• [Goal of the exercise]: Among the entries below, one stretch runs from the line that contains "simp only [List.length_cons];" through the line that contains "rw [show ((1". Repeat that stretch exactly, ends included, and only that.

(Records for this exercise begins)

-- pv_equiv track=rewrite | github.com/Devam759/VISTA | database/generate_sample_data.py | generate_room_numbers
-- ===== SOURCE A (Python) =====
-- def generate_room_numbers(count, hostel_prefix):
--     """Generate room numbers"""
--     rooms = []
--     floor = 1
--     room_num = 1
--
--     for i in range(count):
--         if room_num > 20:  # 20 rooms per floor
--             floor += 1
--             room_num = 1
--
--         room_number = f"{hostel_prefix}-{floor:02d}{room_num:02d}"
--         rooms.append(room_number)
--         room_num += 1
--
--     return rooms
-- ===== SOURCE B (Python) =====
-- def generate_room_numbers(count, hostel_prefix):
--     """Generate room numbers"""
--     return [f"{hostel_prefix}-{i // 20 + 1:02d}{i % 20 + 1:02d}" for i in range(count)]
-- ===== Notes on version B (the rewrite author's own statement) =====
-- stated objective: simpler
-- what changed: Replaces the stateful floor/room counters and reset branch with a single stateless comprehension that derives each room's floor (i//20+1) and room-within-floor (i%20+1) directly from its index.
import Mathlib
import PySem

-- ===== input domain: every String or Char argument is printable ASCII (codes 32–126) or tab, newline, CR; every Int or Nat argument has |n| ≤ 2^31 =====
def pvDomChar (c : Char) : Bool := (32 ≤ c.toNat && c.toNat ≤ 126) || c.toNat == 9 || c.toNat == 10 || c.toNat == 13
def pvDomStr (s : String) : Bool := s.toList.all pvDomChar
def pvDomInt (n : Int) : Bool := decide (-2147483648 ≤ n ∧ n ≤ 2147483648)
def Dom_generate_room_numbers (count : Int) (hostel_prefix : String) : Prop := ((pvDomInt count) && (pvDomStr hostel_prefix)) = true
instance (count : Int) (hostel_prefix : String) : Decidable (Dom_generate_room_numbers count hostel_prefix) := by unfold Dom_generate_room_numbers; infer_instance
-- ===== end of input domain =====

-- B replaces A's stateful floor/room counters and reset branch by a stateless
-- comprehension deriving floor and room from the index (simpler decomposition).

-- ===== PORT A =====
-- f"{n:02d}": exact for 0 ≤ n (the only values formatted here: floor ≥ 1, room ≥ 1)
def pad2 (n : Int) : String :=
  if n < 10 then "0" ++ PySem.Int.toStr n else PySem.Int.toStr n

-- one iteration of A's for-loop (the reset branch, the append, the increment)
def stepA (hostel_prefix : String) (st : List String × Int × Int) (_i : Int) :
    List String × Int × Int :=
  let rooms := st.1
  let p := if st.2.2 > 20 then (st.2.1 + 1, (1 : Int)) else st.2
  (rooms ++ [hostel_prefix ++ "-" ++ pad2 p.1 ++ pad2 p.2], p.1, p.2 + 1)

def generate_room_numbers (count : Int) (hostel_prefix : String) : List String :=
  -- rooms = []; floor = 1; room_num = 1; for i in range(count): …
  ((PySem.List.pyRange 0 count 1).foldl (stepA hostel_prefix) ([], 1, 1)).1

-- ===== PORT B =====
def generate_room_numbers_alt (count : Int) (hostel_prefix : String) : List String :=
  (PySem.List.pyRange 0 count 1).map
    (fun i => hostel_prefix ++ "-" ++ pad2 (PySem.Int.floordiv i 20 + 1)
                ++ pad2 (PySem.Int.mod i 20 + 1))

-- ===== PRECONDITION & SPEC =====
def Spec_generate_room_numbers (count : Int) (hostel_prefix : String) (out : List String) : Prop := out = generate_room_numbers_alt count hostel_prefix
instance (count : Int) (hostel_prefix : String) (out : List String) : Decidable (Spec_generate_room_numbers count hostel_prefix out) := by unfold Spec_generate_room_numbers; infer_instance

-- ===== CLAIM (what is proved, stated in full; the proofs are below) =====
def Claim_equal_generate_room_numbers : Prop := ∀ (count : Int) (hostel_prefix : String), Dom_generate_room_numbers count hostel_prefix → Spec_generate_room_numbers count hostel_prefix (generate_room_numbers count hostel_prefix)

-- ===== LEMMAS AND PROOFS =====

-- the raw (pre-reset) state of A's loop after b rooms have been emitted
def rawF (b : Int) : Int := if b = 0 then 1 else (b - 1) / 20 + 1
def rawR (b : Int) : Int := if b = 0 then 1 else (b - 1) % 20 + 2

lemma norm_raw (b : Int) (_hb : 0 ≤ b) :
    (if rawR b > 20 then (rawF b + 1, (1 : Int)) else (rawF b, rawR b))
      = (PySem.Int.floordiv b 20 + 1, PySem.Int.mod b 20 + 1) := by
  rw [PySem.Int.floordiv_eq_ediv_of_pos (by norm_num : (0:Int) < 20),
      PySem.Int.mod_eq_emod_of_pos (by norm_num : (0:Int) < 20)]
  unfold rawF rawR
  split_ifs <;> simp [Prod.ext_iff] <;> omega

lemma raw_succ (b : Int) (hb : 0 ≤ b) :
    (PySem.Int.floordiv b 20 + 1, PySem.Int.mod b 20 + 1 + 1) = (rawF (b + 1), rawR (b + 1)) := by
  rw [PySem.Int.floordiv_eq_ediv_of_pos (by norm_num : (0:Int) < 20),
      PySem.Int.mod_eq_emod_of_pos (by norm_num : (0:Int) < 20)]
  unfold rawF rawR
  split_ifs <;> simp [Prod.ext_iff] <;> omega

lemma stepA_raw (hostel_prefix : String) (b x : Int) (acc : List String) (hb : 0 ≤ b) :
    stepA hostel_prefix (acc, rawF b, rawR b) x
      = (acc ++ [hostel_prefix ++ "-" ++ pad2 (PySem.Int.floordiv b 20 + 1)
            ++ pad2 (PySem.Int.mod b 20 + 1)], rawF (b + 1), rawR (b + 1)) := by
  unfold stepA
  simp only []
  rw [norm_raw b hb]
  have h2 := raw_succ b hb
  rw [Prod.mk.injEq] at h2
  simp only [Prod.mk.injEq]
  exact ⟨trivial, h2.1, h2.2⟩

lemma loopA (hostel_prefix : String) (l : List Int) :
    ∀ (b : Int) (acc : List String), 0 ≤ b →
    (l.foldl (stepA hostel_prefix) (acc, rawF b, rawR b)).1
    = acc ++ (PySem.List.pyRange b (b + l.length) 1).map
        (fun i => hostel_prefix ++ "-" ++ pad2 (PySem.Int.floordiv i 20 + 1)
                    ++ pad2 (PySem.Int.mod i 20 + 1)) := by
  induction l with
  | nil => intro b acc _; simp [PySem.List.pyRange_one_eq_nil (le_refl b)]
  | cons x xs ih =>
    intro b acc hb
    have hrange : PySem.List.pyRange b (b + ((x :: xs).length : Int)) 1
        = b :: PySem.List.pyRange (b + 1) (b + 1 + (xs.length : Int)) 1 := by
      have he : b + (((x :: xs).length : Nat) : Int) = (b + 1) + ((xs.length : Nat) : Int) := by
        simp only [List.length_cons]; push_cast; omega
      rw [he, PySem.List.pyRange_one_cons (by omega)]
    rw [List.foldl_cons, stepA_raw hostel_prefix b x acc hb,
        ih (b + 1) _ (by omega), hrange]
    simp

theorem generate_room_numbers_spec : Claim_equal_generate_room_numbers := by
  intro count hostel_prefix _
  unfold Spec_generate_room_numbers generate_room_numbers generate_room_numbers_alt
  have h0 : rawF 0 = 1 ∧ rawR 0 = 1 := by unfold rawF rawR; simp
  rw [show ((1 : Int), (1 : Int)) = (rawF 0, rawR 0) by rw [h0.1, h0.2]]
  rw [loopA hostel_prefix (PySem.List.pyRange 0 count 1) 0 [] (le_refl 0)]
  by_cases hc : count ≤ 0
  · simp [PySem.List.pyRange_one_eq_nil hc]
  · have hlen : ((PySem.List.pyRange 0 count 1).length : Int) = count := by
      rw [PySem.List.length_pyRange_one]; omega
    rw [hlen]
    simp
lemma pvReplace_eq_pvRep (s old new : List Char) (h : old ≠ []) :
    PySem.Chars.replace s old new = pvRep old new s := by
  unfold PySem.Chars.replace
  rw [if_neg (by simpa using h)]
  simpa using pvRep_go_eq old new h s.length s [] le_rfl

lemma pvRep_prefix_iff (old new P : List Char)
    (hcomp : ∀ i, i < P.length →
      ¬(P.drop i <+: old) ∧ ¬(old <+: P.drop i) ∧ ¬(P.drop i <+: new) ∧ ¬(new <+: P.drop i)) :
    ∀ (l : List Char) (i : Nat), i ≤ P.length →
      ((P.drop i <+: pvRep old new l) ↔ (P.drop i <+: l)) := by
  intro l
  induction l using pvRep.induct old with
  | case1 =>
    intro i hi
    rw [pvRep]
  | case2 c t hp ih =>
    intro i hi
    rcases Nat.eq_or_lt_of_le hi with heq | hlt
    · subst heq
      simp [List.drop_length]
    · obtain ⟨h1, h2, h3, h4⟩ := hcomp i hlt
      rw [pvRep, if_pos hp]
      obtain ⟨r, hr⟩ := List.isPrefixOf_iff_prefix.mp hp
      constructor
      · intro hx
        exact absurd hx (pvNot_prefix_append h4 h3)
      · intro hx
        rw [← hr] at hx
        exact absurd hx (pvNot_prefix_append h2 h1)
  | case3 c t hp ih =>
    intro i hi
    rcases Nat.eq_or_lt_of_le hi with heq | hlt
    · subst heq
      simp [List.drop_length]
    · rw [pvRep, if_neg hp]
      rw [List.drop_eq_getElem_cons hlt]
      rw [List.cons_prefix_cons, List.cons_prefix_cons]
      have := ih (i + 1) hlt
      tauto

lemma pvRep_prefix_iff' (old new P : List Char)
    (hcomp : ∀ i, i < P.length →
      ¬(P.drop i <+: old) ∧ ¬(old <+: P.drop i) ∧ ¬(P.drop i <+: new) ∧ ¬(new <+: P.drop i))
    (l : List Char) :
    ((P <+: pvRep old new l) ↔ (P <+: l)) := by
  simpa using pvRep_prefix_iff old new P hcomp l 0 (Nat.zero_le _)

lemma pvRep_append (old new W : List Char)
    (h : ∀ i, i < W.length → ¬(W.drop i <+: old) ∧ ¬(old <+: W.drop i)) :
    ∀ x : List Char, pvRep old new (W ++ x) = W ++ pvRep old new x := by
  induction W with
  | nil => intro x; simp
  | cons c W' ihW =>
    intro x
    have h0 := h 0 (by simp)
    simp only [List.drop_zero] at h0
    rw [List.cons_append,
        pvRep_skip _ _ _ _ (by simpa [List.append_assoc] using pvNot_prefix_append h0.1 h0.2 (x := x)),
        ihW (fun i hi => by simpa using h (i + 1) (by simpa using hi)) x]
    simp

def pvChain (l : List Char) : List Char :=
  pvRep ['P','L','.'] ['P','L','A','C','E']
    (pvRep ['D','R','.'] ['D','R','I','V','E']
      (pvRep ['R','D','.'] ['R','O','A','D']
        (pvRep ['B','L','V','D','.'] ['B','O','U','L','E','V','A','R','D']
          (pvRep ['A','V','E','.'] ['A','V','E','N','U','E']
            (pvRep ['S','T','.'] ['S','T','R','E','E','T'] l)))))

def pvBad (l : List Char) : Prop :=
  ['R','D','.','R','.'] <:+: l ∨ ['B','L','V','D','.','.'] <:+: l ∨ ['B','L','V','D','.','R','.'] <:+: l

lemma pvBad_tail {c : Char} {t : List Char} (h : ¬ pvBad (c :: t)) : ¬ pvBad t := by
  intro hb
  apply h
  have step : ∀ x : List Char, x <:+: t → x <:+: c :: t := by
    rintro x ⟨u, v, huv⟩
    exact ⟨c :: u, v, by rw [← huv]; rfl⟩
  rcases hb with h1 | h1 | h1
  · exact Or.inl (step _ h1)
  · exact Or.inr (Or.inl (step _ h1))
  · exact Or.inr (Or.inr (step _ h1))

-- "RD." can re-match inside "BOULEVARD" ++ x only when x starts with '.'
lemma pvRep_RD_after_BOULEVARD (x : List Char) (hx : x.head? ≠ some '.') :
    pvRep ['R','D','.'] ['R','O','A','D'] (['B','O','U','L','E','V','A','R','D'] ++ x)
      = ['B','O','U','L','E','V','A','R','D'] ++ pvRep ['R','D','.'] ['R','O','A','D'] x := by
  have hRD : ¬ (['R','D','.'] <+: 'R' :: 'D' :: x) := by
    intro hh
    rw [List.cons_prefix_cons, List.cons_prefix_cons] at hh
    obtain ⟨-, -, s, hs⟩ := hh
    rw [← hs] at hx
    simp at hx
  simp only [List.cons_append, List.nil_append]
  rw [pvRep_skip _ _ _ _ (by simp [List.cons_prefix_cons]),
      pvRep_skip _ _ _ _ (by simp [List.cons_prefix_cons]),
      pvRep_skip _ _ _ _ (by simp [List.cons_prefix_cons]),
      pvRep_skip _ _ _ _ (by simp [List.cons_prefix_cons]),
      pvRep_skip _ _ _ _ (by simp [List.cons_prefix_cons]),
      pvRep_skip _ _ _ _ (by simp [List.cons_prefix_cons]),
      pvRep_skip _ _ _ _ (by simp [List.cons_prefix_cons]),
      pvRep_skip _ _ _ _ hRD,
      pvRep_skip _ _ _ _ (by simp [List.cons_prefix_cons])]

-- "DR." can re-match after a value ending in 'D' only when x starts with "R."
lemma pvRep_DR_after_BOULEVARD (x : List Char) (hx : ¬ (['R','.'] <+: x)) :
    pvRep ['D','R','.'] ['D','R','I','V','E'] (['B','O','U','L','E','V','A','R','D'] ++ x)
      = ['B','O','U','L','E','V','A','R','D'] ++ pvRep ['D','R','.'] ['D','R','I','V','E'] x := by
  have hDR : ¬ (['D','R','.'] <+: 'D' :: x) := by
    intro hh
    rw [List.cons_prefix_cons] at hh
    exact hx hh.2
  simp only [List.cons_append, List.nil_append]
  rw [pvRep_skip _ _ _ _ (by simp [List.cons_prefix_cons]),
      pvRep_skip _ _ _ _ (by simp [List.cons_prefix_cons]),
      pvRep_skip _ _ _ _ (by simp [List.cons_prefix_cons]),
      pvRep_skip _ _ _ _ (by simp [List.cons_prefix_cons]),
      pvRep_skip _ _ _ _ (by simp [List.cons_prefix_cons]),
      pvRep_skip _ _ _ _ (by simp [List.cons_prefix_cons]),
      pvRep_skip _ _ _ _ (by simp [List.cons_prefix_cons]),
      pvRep_skip _ _ _ _ (by simp [List.cons_prefix_cons]),
      pvRep_skip _ _ _ _ hDR]

lemma pvRep_DR_after_ROAD (x : List Char) (hx : ¬ (['R','.'] <+: x)) :
    pvRep ['D','R','.'] ['D','R','I','V','E'] (['R','O','A','D'] ++ x)
      = ['R','O','A','D'] ++ pvRep ['D','R','.'] ['D','R','I','V','E'] x := by
  have hDR : ¬ (['D','R','.'] <+: 'D' :: x) := by
    intro hh
    rw [List.cons_prefix_cons] at hh
    exact hx hh.2
  simp only [List.cons_append, List.nil_append]
  rw [pvRep_skip _ _ _ _ (by simp [List.cons_prefix_cons]),
      pvRep_skip _ _ _ _ (by simp [List.cons_prefix_cons]),
      pvRep_skip _ _ _ _ (by simp [List.cons_prefix_cons]),
      pvRep_skip _ _ _ _ hDR]

lemma pvChain_ST (rest : List Char) :
    pvChain (['S','T','.'] ++ rest) = ['S','T','R','E','E','T'] ++ pvChain rest := by
  unfold pvChain
  rw [pvRep_match _ _ _ (by decide),
      pvRep_append ['A','V','E','.'] ['A','V','E','N','U','E'] ['S','T','R','E','E','T'] (by decide),
      pvRep_append ['B','L','V','D','.'] ['B','O','U','L','E','V','A','R','D'] ['S','T','R','E','E','T'] (by decide),
      pvRep_append ['R','D','.'] ['R','O','A','D'] ['S','T','R','E','E','T'] (by decide),
      pvRep_append ['D','R','.'] ['D','R','I','V','E'] ['S','T','R','E','E','T'] (by decide),
      pvRep_append ['P','L','.'] ['P','L','A','C','E'] ['S','T','R','E','E','T'] (by decide)]

lemma pvChain_AVE (rest : List Char) :
    pvChain (['A','V','E','.'] ++ rest) = ['A','V','E','N','U','E'] ++ pvChain rest := by
  unfold pvChain
  rw [pvRep_append ['S','T','.'] ['S','T','R','E','E','T'] ['A','V','E','.'] (by decide),
      pvRep_match _ _ _ (by decide),
      pvRep_append ['B','L','V','D','.'] ['B','O','U','L','E','V','A','R','D'] ['A','V','E','N','U','E'] (by decide),
      pvRep_append ['R','D','.'] ['R','O','A','D'] ['A','V','E','N','U','E'] (by decide),
      pvRep_append ['D','R','.'] ['D','R','I','V','E'] ['A','V','E','N','U','E'] (by decide),
      pvRep_append ['P','L','.'] ['P','L','A','C','E'] ['A','V','E','N','U','E'] (by decide)]

lemma pvChain_DR (rest : List Char) :
    pvChain (['D','R','.'] ++ rest) = ['D','R','I','V','E'] ++ pvChain rest := by
  unfold pvChain
  rw [pvRep_append ['S','T','.'] ['S','T','R','E','E','T'] ['D','R','.'] (by decide),
      pvRep_append ['A','V','E','.'] ['A','V','E','N','U','E'] ['D','R','.'] (by decide),
      pvRep_append ['B','L','V','D','.'] ['B','O','U','L','E','V','A','R','D'] ['D','R','.'] (by decide),
      pvRep_append ['R','D','.'] ['R','O','A','D'] ['D','R','.'] (by decide),
      pvRep_match _ _ _ (by decide),
      pvRep_append ['P','L','.'] ['P','L','A','C','E'] ['D','R','I','V','E'] (by decide)]

lemma pvChain_PL (rest : List Char) :
    pvChain (['P','L','.'] ++ rest) = ['P','L','A','C','E'] ++ pvChain rest := by
  unfold pvChain
  rw [pvRep_append ['S','T','.'] ['S','T','R','E','E','T'] ['P','L','.'] (by decide),
      pvRep_append ['A','V','E','.'] ['A','V','E','N','U','E'] ['P','L','.'] (by decide),
      pvRep_append ['B','L','V','D','.'] ['B','O','U','L','E','V','A','R','D'] ['P','L','.'] (by decide),
      pvRep_append ['R','D','.'] ['R','O','A','D'] ['P','L','.'] (by decide),
      pvRep_append ['D','R','.'] ['D','R','I','V','E'] ['P','L','.'] (by decide),
      pvRep_match _ _ _ (by decide)]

(Records for this exercise ends)

• [Task result]:
        simp only [List.length_cons]; push_cast; omega
      rw [he, PySem.List.pyRange_one_cons (by omega)]
    rw [List.foldl_cons, stepA_raw hostel_prefix b x acc hb,
        ih (b + 1) _ (by omega), hrange]
    simp

theorem generate_room_numbers_spec : Claim_equal_generate_room_numbers := by
  intro count hostel_prefix _
  unfold Spec_generate_room_numbers generate_room_numbers generate_room_numbers_alt
  have h0 : rawF 0 = 1 ∧ rawR 0 = 1 := by unfold rawF rawR; simp
  rw [show ((1 : Int), (1 : Int)) = (rawF 0, rawR 0) by rw [h0.1, h0.2]]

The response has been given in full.